Zdeněk Chovanec López (born 9 October 2004), otherwise known as Zdeněk Chovanec Jr. or simply Zdeněk Chovanec, is a Czech-Venezuelan racing driver currently competing in the 2022 BOSS GP Series with MM International Motorsport, and the FIA F3 Championship with Charouz Racing System.

He raced with Double R Racing in the Euroformula Open Championship in 2021, and made the switch to FIA F3 with Charouz Racing System prior to round five of the championship, following Reshad de Gerus's departure from the team. Chovanec has previously competed in the 2020 Italian Formula 4 championship.

Early career

Karting 
Originally from the Czech Republic but born in Puerto la Cruz, Venezuela, Chovanec started karting professionally in 2018 at the age of 14, fairly late compared to other drivers.

Lower formulae

2020 
In early 2020 Chovanec made his car racing debut, competing with Xcel Motorsport in the 2020 Formula 4 UAE Championship. He was 7th in the standings with two podium finishes. He then went on to race with Bhaitech in the Italian F4 Championship, finishing 17th in the championship with 18 points.

2021 
Chovanec started 2021 stepping up to the F3 Asian Championship for the first round of the season with BlackArts Racing, and scored points in only his third race. He later signed with Double R Racing to compete in the Euroformula Open Championship. After five rounds in which he generally was a backmarker, he moved to Charouz Racing System to take part in the remaining five events of the 2021 FIA F3 season, replacing Reshad de Gerus.

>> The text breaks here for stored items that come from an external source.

-- pv_equiv track=rewrite | github.com/0ctagon/ukulele | makedatabase.py | getPositionsFromNote
-- ===== SOURCE A (Python) =====
-- MAX_FRETS = 17
--
-- ALLNOTES = ["A", "A#", "B", "C", "C#", "D", "D#", "E", "F", "F#", "G", "G#", "A", "A#", "B", "C", "C#", "D", "D#", "E", "F", "F#", "G", "G#", "A", "A#", "B", "C", "C#", "D", "D#", "E", "F", "F#", "G", "G#"]
--
-- def getPositionsFromNote(tuning, note):
--     idxTuning = ALLNOTES.index(tuning)
--     positions = []
--     position = 0
--     for i in range(len(ALLNOTES) - idxTuning):
--         if (position > MAX_FRETS): break
--         if (ALLNOTES[idxTuning + i] == note): positions.append(position)
--         position += 1
--     return positions
-- ===== SOURCE B (Python) =====
-- MAX_FRETS = 17
--
-- ALLNOTES = ["A", "A#", "B", "C", "C#", "D", "D#", "E", "F", "F#", "G", "G#", "A", "A#", "B", "C", "C#", "D", "D#", "E", "F", "F#", "G", "G#", "A", "A#", "B", "C", "C#", "D", "D#", "E", "F", "F#", "G", "G#"]
--
-- NOTE_PC = {name: i for i, name in enumerate(ALLNOTES[:12])}
--
-- def getPositionsFromNote(tuning, note):
--     idxTuning = ALLNOTES.index(tuning)
--     pc = NOTE_PC.get(note)
--     if pc is None:
--         return []
--     f0 = (pc - idxTuning) % 12
--     return list(range(f0, MAX_FRETS + 1, 12))
-- ===== Notes on version B (the rewrite author's own statement) =====
-- stated objective: simpler
-- what changed: Replaces A's per-fret scan over the 36-entry ALLNOTES list (with a manual break counter) by a pitch-class dictionary lookup and a single closed-form arithmetic progression range((pc - idxTuning) % 12, 18, 12).
-- outside the precondition, e.g. on getPositionsFromNote('H', 'A'): A raises ValueError, B raises ValueError
import Mathlib
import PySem

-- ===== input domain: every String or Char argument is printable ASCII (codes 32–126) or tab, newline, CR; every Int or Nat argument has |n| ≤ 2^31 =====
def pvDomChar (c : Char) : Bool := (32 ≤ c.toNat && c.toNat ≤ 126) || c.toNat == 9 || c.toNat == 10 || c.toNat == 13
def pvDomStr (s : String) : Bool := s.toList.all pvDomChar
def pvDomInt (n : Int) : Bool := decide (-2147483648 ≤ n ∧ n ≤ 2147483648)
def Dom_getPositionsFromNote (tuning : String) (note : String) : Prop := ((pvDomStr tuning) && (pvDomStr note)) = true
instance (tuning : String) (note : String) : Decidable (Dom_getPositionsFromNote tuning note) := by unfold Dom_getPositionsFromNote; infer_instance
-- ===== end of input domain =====

-- B replaces A's per-fret scan over ALLNOTES with a pitch-class dict lookup and one
-- arithmetic progression range(f0, 18, 12) (objective: simpler closed-form computation).

-- ===== PORT A =====
def pvAllNotes : List String :=
  ["A","A#","B","C","C#","D","D#","E","F","F#","G","G#",
   "A","A#","B","C","C#","D","D#","E","F","F#","G","G#",
   "A","A#","B","C","C#","D","D#","E","F","F#","G","G#"]

-- the test 'ALLNOTES[idxTuning + i] == note' (always an in-range index in A's loop)
def pvCond (idxTuning : Int) (note : String) (i : Int) : Bool :=
  (PySem.List.pyGet? pvAllNotes (idxTuning + i)).getD "" == note

-- A's loop body over state (positions, position, broken)
def pvLoopBody (idxTuning : Int) (note : String) (st : List Int × Int × Bool) (i : Int) :
    List Int × Int × Bool :=
  match st with
  | (ps, pos, true) => (ps, pos, true)                 -- loop already broken
  | (ps, pos, false) =>
    if pos > 17 then (ps, pos, true)                   -- break
    else ((if pvCond idxTuning note i then ps ++ [pos] else ps), pos + 1, false)

def getPositionsFromNote (tuning : String) (note : String) : List Int :=
  let idxTuning : Int := ((PySem.List.index? pvAllNotes tuning).getD 0 : Nat)
  ((PySem.List.pyRange 0 ((pvAllNotes.length : Int) - idxTuning) 1).foldl
      (pvLoopBody idxTuning note) ([], 0, false)).1

-- ===== PORT B =====
-- NOTE_PC = {name: i for i, name in enumerate(ALLNOTES[:12])}
def pvNotePC : PySem.Dict String Int :=
  (PySem.List.enumerate (PySem.List.slice pvAllNotes none (some 12))).foldl
    (fun d p => d.insert p.2 p.1) PySem.Dict.empty

def getPositionsFromNote_alt (tuning : String) (note : String) : List Int :=
  let idxTuning : Int := ((PySem.List.index? pvAllNotes tuning).getD 0 : Nat)
  match pvNotePC.get? note with
  | none => []
  | some pc => PySem.List.pyRange (PySem.Int.mod (pc - idxTuning) 12) 18 12

-- ===== PRECONDITION & SPEC =====
-- Pre_ excludes exactly the inputs on which Python A raises ValueError: tunings not in ALLNOTES.
def Pre_getPositionsFromNote (tuning : String) (note : String) : Prop := tuning ∈ pvAllNotes
instance (tuning : String) (note : String) : Decidable (Pre_getPositionsFromNote tuning note) := by unfold Pre_getPositionsFromNote; infer_instance

def pvWitness_getPositionsFromNote : String × String := ("C", "E")

def Spec_getPositionsFromNote (tuning : String) (note : String) (out : List Int) : Prop := out = getPositionsFromNote_alt tuning note
instance (tuning : String) (note : String) (out : List Int) : Decidable (Spec_getPositionsFromNote tuning note out) := by unfold Spec_getPositionsFromNote; infer_instance

-- ===== CLAIM (what is proved, stated in full; the proofs are below) =====
def Claim_equal_getPositionsFromNote : Prop := ∀ (tuning : String) (note : String), Dom_getPositionsFromNote tuning note → Pre_getPositionsFromNote tuning note → Spec_getPositionsFromNote tuning note (getPositionsFromNote tuning note)

-- ===== LEMMAS AND PROOFS =====

-- the twelve note names (= ALLNOTES[:12])
def pvNoteNames : List String :=
  ["A","A#","B","C","C#","D","D#","E","F","F#","G","G#"]

-- ALLNOTES is three copies of the twelve note names: position k holds name k % 12
lemma pvPeriodic : ∀ k : Nat, k < 36 → pvAllNotes[k]? = pvNoteNames[k % 12]? := by decide

lemma pvNamesNodup : pvNoteNames.Nodup := by decide

lemma pvAllLen : pvAllNotes.length = 36 := by rfl

lemma pvNamesLen : pvNoteNames.length = 12 := by rfl

-- once broken, the loop state never changes
lemma pvLoopBody_broken (j : Int) (note : String) (l : List Int) (ps : List Int) (pos : Int) :
    l.foldl (pvLoopBody j note) (ps, pos, true) = (ps, pos, true) := by
  induction l with
  | nil => rfl
  | cons x xs ih => simpa [pvLoopBody] using ih

-- from position 18 the loop breaks immediately: positions are final
lemma pvLoopBody_at18 (j : Int) (note : String) (l : List Int) (ps : List Int) :
    (l.foldl (pvLoopBody j note) (ps, 18, false)).1 = ps := by
  cases l with
  | nil => rfl
  | cons x xs =>
    have h1 : pvLoopBody j note (ps, 18, false) x = (ps, 18, true) := by
      simp [pvLoopBody]
    rw [List.foldl_cons, h1, pvLoopBody_broken]

-- loop invariant: below fret 18 the loop filters the positions by pvCond
lemma pvLoop_inv (j : Int) (note : String) :
    ∀ (n : Nat) (a : Int) (ps : List Int), a = 18 - (n : Int) → 0 ≤ a →
      (PySem.List.pyRange a 18 1).foldl (pvLoopBody j note) (ps, a, false)
        = (ps ++ (PySem.List.pyRange a 18 1).filter (pvCond j note), 18, false) := by
  intro n
  induction n with
  | zero =>
    intro a ps ha _
    have : a = 18 := by omega
    subst this
    simp [PySem.List.pyRange_one_eq_nil (le_refl (18 : Int))]
  | succ n ih =>
    intro a ps ha h0
    have hlt : a < 18 := by omega
    rw [PySem.List.pyRange_one_cons hlt]
    have hstep : pvLoopBody j note (ps, a, false) a
        = ((if pvCond j note a then ps ++ [a] else ps), a + 1, false) := by
      simp only [pvLoopBody]
      rw [if_neg (by omega : ¬ a > 17)]
    rw [List.foldl_cons, hstep, ih (a + 1) _ (by omega) (by omega)]
    by_cases hc : pvCond j note a <;> simp [hc]

-- a valid tuning is found among the first twelve entries
lemma pvIndexLt12 (tuning : String) (jn : Nat)
    (hj : PySem.List.index? pvAllNotes tuning = some jn) : jn < 12 := by
  obtain ⟨hk, hget, hmin⟩ := PySem.List.getElem_of_index?_eq_some hj
  by_contra h
  have h36 : jn < 36 := by rw [pvAllLen] at hk; exact hk
  have e1 := pvPeriodic (jn - 12) (by omega)
  have e2 := pvPeriodic jn h36
  have hmod : (jn - 12) % 12 = jn % 12 := by omega
  have hlt : jn - 12 < pvAllNotes.length := by rw [pvAllLen]; omega
  have hsome : pvAllNotes[jn - 12]? = some tuning := by
    rw [e1, hmod, ← e2, List.getElem?_eq_getElem hk, hget]
  have hv : pvAllNotes[jn - 12] = tuning := by
    rw [List.getElem?_eq_getElem hlt] at hsome
    exact Option.some.inj hsome
  exact hmin (jn - 12) (by omega) hv

-- characterization of A: the scanned positions 0..17, filtered by pvCond
lemma pvAChar (tuning note : String) (jn : Nat)
    (hj : PySem.List.index? pvAllNotes tuning = some jn) (hj12 : jn < 12) :
    getPositionsFromNote tuning note
      = (PySem.List.pyRange 0 18 1).filter (pvCond (jn : Int) note) := by
  simp only [getPositionsFromNote, hj, Option.getD_some]
  have h36 : ((pvAllNotes.length : Nat) : Int) = 36 := by norm_num [pvAllLen]
  rw [h36]
  rw [PySem.List.pyRange_one_append 0 18 (36 - (jn : Int)) (by norm_num) (by omega),
      List.foldl_append]
  rw [pvLoop_inv (jn : Int) note 18 0 [] (by norm_num) (by norm_num)]
  simpa using pvLoopBody_at18 (jn : Int) note _ _

-- looking a key up in a dict built by inserting distinct enumerated keys is index?
lemma pvGen (note : String) : ∀ (l : List String) (s : Int) (d : PySem.Dict String Int),
    l.Nodup →
    ((PySem.List.enumerate l s).foldl (fun d p => d.insert p.2 p.1) d).get? note
      = (match PySem.List.index? l note with
         | some k => some ((k : Int) + s)
         | none => d.get? note) := by
  intro l
  induction l with
  | nil =>
    intro s d _
    have : PySem.List.index? ([] : List String) note = none :=
      (PySem.List.index?_eq_none_iff _ _).mpr (List.not_mem_nil)
    simp [PySem.List.enumerate]
  | cons x xs ih =>
    intro s d hnd
    rw [PySem.List.enumerate_cons, List.foldl_cons]
    by_cases hx : x = note
    · subst hx
      have hnx : x ∉ xs := (List.nodup_cons.mp hnd).1
      rw [PySem.List.index?_cons_self, ih (s + 1) _ (List.nodup_cons.mp hnd).2,
          (PySem.List.index?_eq_none_iff xs x).mpr hnx]
      simp [PySem.Dict.get?_insert_self]
    · rw [PySem.List.index?_cons_of_ne xs hx, ih (s + 1) _ (List.nodup_cons.mp hnd).2]
      cases hix : PySem.List.index? xs note with
      | none => simp [PySem.Dict.get?_insert_of_ne _ _ (Ne.symm hx)]
      | some k =>
        simp only [Option.map_some]
        congr 1
        push_cast
        ring

-- B's dict lookup is the pitch-class index in the twelve note names
lemma pvGetPC (note : String) :
    pvNotePC.get? note = (PySem.List.index? pvNoteNames note).map (fun k => (k : Int)) := by
  have hs : PySem.List.slice pvAllNotes none (some 12) = pvNoteNames := rfl
  have h := pvGen note pvNoteNames 0 PySem.Dict.empty pvNamesNodup
  simp only [pvNotePC, hs]
  rw [h]
  cases PySem.List.index? pvNoteNames note <;> simp [PySem.Dict.get?_empty]

-- the scan test, rephrased arithmetically when note has pitch class pcn
lemma pvCondIff (jn pcn : Nat) (note : String) (hj12 : jn < 12)
    (hpc : PySem.List.index? pvNoteNames note = some pcn) (p : Int)
    (hp0 : 0 ≤ p) (hp : p < 18) :
    pvCond (jn : Int) note p = decide ((((jn : Int) + p) % 12) = (pcn : Int)) := by
  obtain ⟨hk, hget, _⟩ := PySem.List.getElem_of_index?_eq_some hpc
  have h1 : 0 ≤ (jn : Int) + p := by omega
  have h2 : ((jn : Int) + p).toNat < 36 := by omega
  have h3 : ((jn : Int) + p).toNat % 12 < pvNoteNames.length := by
    rw [pvNamesLen]; omega
  unfold pvCond
  rw [PySem.List.pyGet?_of_nonneg pvAllNotes h1, pvPeriodic _ h2,
      List.getElem?_eq_getElem h3, Option.getD_some, ← hget]
  have hinj := pvNamesNodup.getElem_inj_iff (hi := h3) (hj := hk)
  rw [Bool.eq_iff_iff]
  simp only [beq_iff_eq, decide_eq_true_eq]
  rw [hinj]
  omega

-- the filtered scan equals one arithmetic progression of step 12
lemma pvArith (j pc : Int) (_hj0 : 0 ≤ j) (_hj : j < 12) (hpc0 : 0 ≤ pc) (hpc : pc < 12) :
    (PySem.List.pyRange 0 18 1).filter (fun p => decide ((j + p) % 12 = pc))
      = PySem.List.pyRange (PySem.Int.mod (pc - j) 12) 18 12 := by
  rw [PySem.Int.mod_eq_emod_of_pos (by norm_num)]
  have hf0 : 0 ≤ (pc - j) % 12 := Int.emod_nonneg _ (by norm_num)
  have hf1 : (pc - j) % 12 < 12 := Int.emod_lt_of_pos _ (by norm_num)
  have h1 : ((PySem.List.pyRange 0 18 1).filter
      (fun p => decide ((j + p) % 12 = pc))).Pairwise (· < ·) :=
    (PySem.List.pairwise_lt_pyRange_one 0 18).filter _
  have h2 : (PySem.List.pyRange ((pc - j) % 12) 18 12).Pairwise (· < ·) := by
    rw [PySem.List.pyRange_of_pos _ _ (by norm_num)]
    refine List.pairwise_map.mpr (List.pairwise_lt_range.imp ?_)
    intro a b hab
    omega
  have hm : ∀ x, x ∈ (PySem.List.pyRange 0 18 1).filter (fun p => decide ((j + p) % 12 = pc))
      ↔ x ∈ PySem.List.pyRange ((pc - j) % 12) 18 12 := by
    intro x
    rw [List.mem_filter, PySem.List.mem_pyRange_one,
        PySem.List.mem_pyRange_iff_of_pos (show (0 : Int) < 12 by norm_num) x]
    simp only [decide_eq_true_eq]
    omega
  have hperm := (List.perm_ext_iff_of_nodup h1.nodup h2.nodup).mpr hm
  exact List.Perm.eq_of_pairwise (fun a b _ _ hab hba => by omega)
    (h1.imp le_of_lt) (h2.imp le_of_lt) hperm

-- ===== VERDICT (by name: the statement is the Claim_ definition above) =====
theorem getPositionsFromNote_spec : Claim_equal_getPositionsFromNote := by
  intro tuning note _ hpre
  unfold Spec_getPositionsFromNote
  obtain ⟨jn, hj⟩ := Option.isSome_iff_exists.mp
    ((PySem.List.index?_isSome_iff pvAllNotes tuning).mpr hpre)
  have hj12 := pvIndexLt12 tuning jn hj
  rw [pvAChar tuning note jn hj hj12]
  simp only [getPositionsFromNote_alt, hj, Option.getD_some]
  rw [pvGetPC note]
  cases hpc : PySem.List.index? pvNoteNames note with
  | none =>
    have hnote : note ∉ pvNoteNames := (PySem.List.index?_eq_none_iff _ _).mp hpc
    refine List.filter_eq_nil_iff.mpr ?_
    intro p hp
    obtain ⟨hp0, hp18⟩ := PySem.List.mem_pyRange_one.mp hp
    have h1 : 0 ≤ (jn : Int) + p := by omega
    have h2 : ((jn : Int) + p).toNat < 36 := by omega
    have h3 : ((jn : Int) + p).toNat % 12 < pvNoteNames.length := by
      rw [pvNamesLen]; omega
    unfold pvCond
    rw [PySem.List.pyGet?_of_nonneg pvAllNotes h1, pvPeriodic _ h2,
        List.getElem?_eq_getElem h3, Option.getD_some]
    simp only [beq_iff_eq]
    intro hEq
    exact hnote (hEq ▸ List.getElem_mem h3)
  | some pcn =>
    obtain ⟨hk, _, _⟩ := PySem.List.getElem_of_index?_eq_some hpc
    have hk12 : pcn < 12 := by rw [pvNamesLen] at hk; exact hk
    rw [List.filter_congr (fun p hp => by
      obtain ⟨hp0, hp18⟩ := PySem.List.mem_pyRange_one.mp hp
      exact pvCondIff jn pcn note hj12 hpc p hp0 hp18)]
    exact pvArith (jn : Int) (pcn : Int) (by omega) (by omega) (by omega) (by omega)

He achieved a best finish of 20th twice and finished second last in the championship.

2022 

In 2022, Chovanec drove for MM International Motorsport in BOSS GP. Chovanec also drove for Charouz Racing System in his return to the 2022 FIA F3 season in Silverstone, replacing Lirim Zendeli. He was retained at Spielberg, where in the feature race he was involved in an accident with teammate Francesco Pizzi, as the Italian spun Chovanec out of the race. However, for the Budapest round, Chovanec was replaced by Christian Mansell. Chovanec ended the season 40th and last in the standings with no points.

Sportscar career 
The 2023 season would see Chovanec making a move to sportscar racing, driving a Mercedes-AMG GT3 Evo for the GetSpeed Performance alongside Lance Bergstein and Aaron Walker in the Silver Cup class of the GT World Challenge Europe Endurance Cup.

Racing record

Karting career summary

Racing career summary 

*Season still in progress.

Complete Formula 4 UAE Championship results 
(key) (Races in bold indicate pole position; races in italics indicate fastest lap)

Complete Italian F4 Championship results 
(key) (Races in bold indicate pole position) (Races in italics indicate fastest lap)

Complete Euroformula Open Championship results 
(key) (Races in bold indicate pole position; races in italics indicate points for the fastest lap of top ten finishers)

Complete FIA Formula 3 Championship results 
(key) (Races in bold indicate pole position; races in italics indicate points for the fastest lap of top ten finishers)

Complete BOSS GP Series results 
(key) (Races in bold indicate pole position; races in italics indicate points for the fastest lap of top ten finishers)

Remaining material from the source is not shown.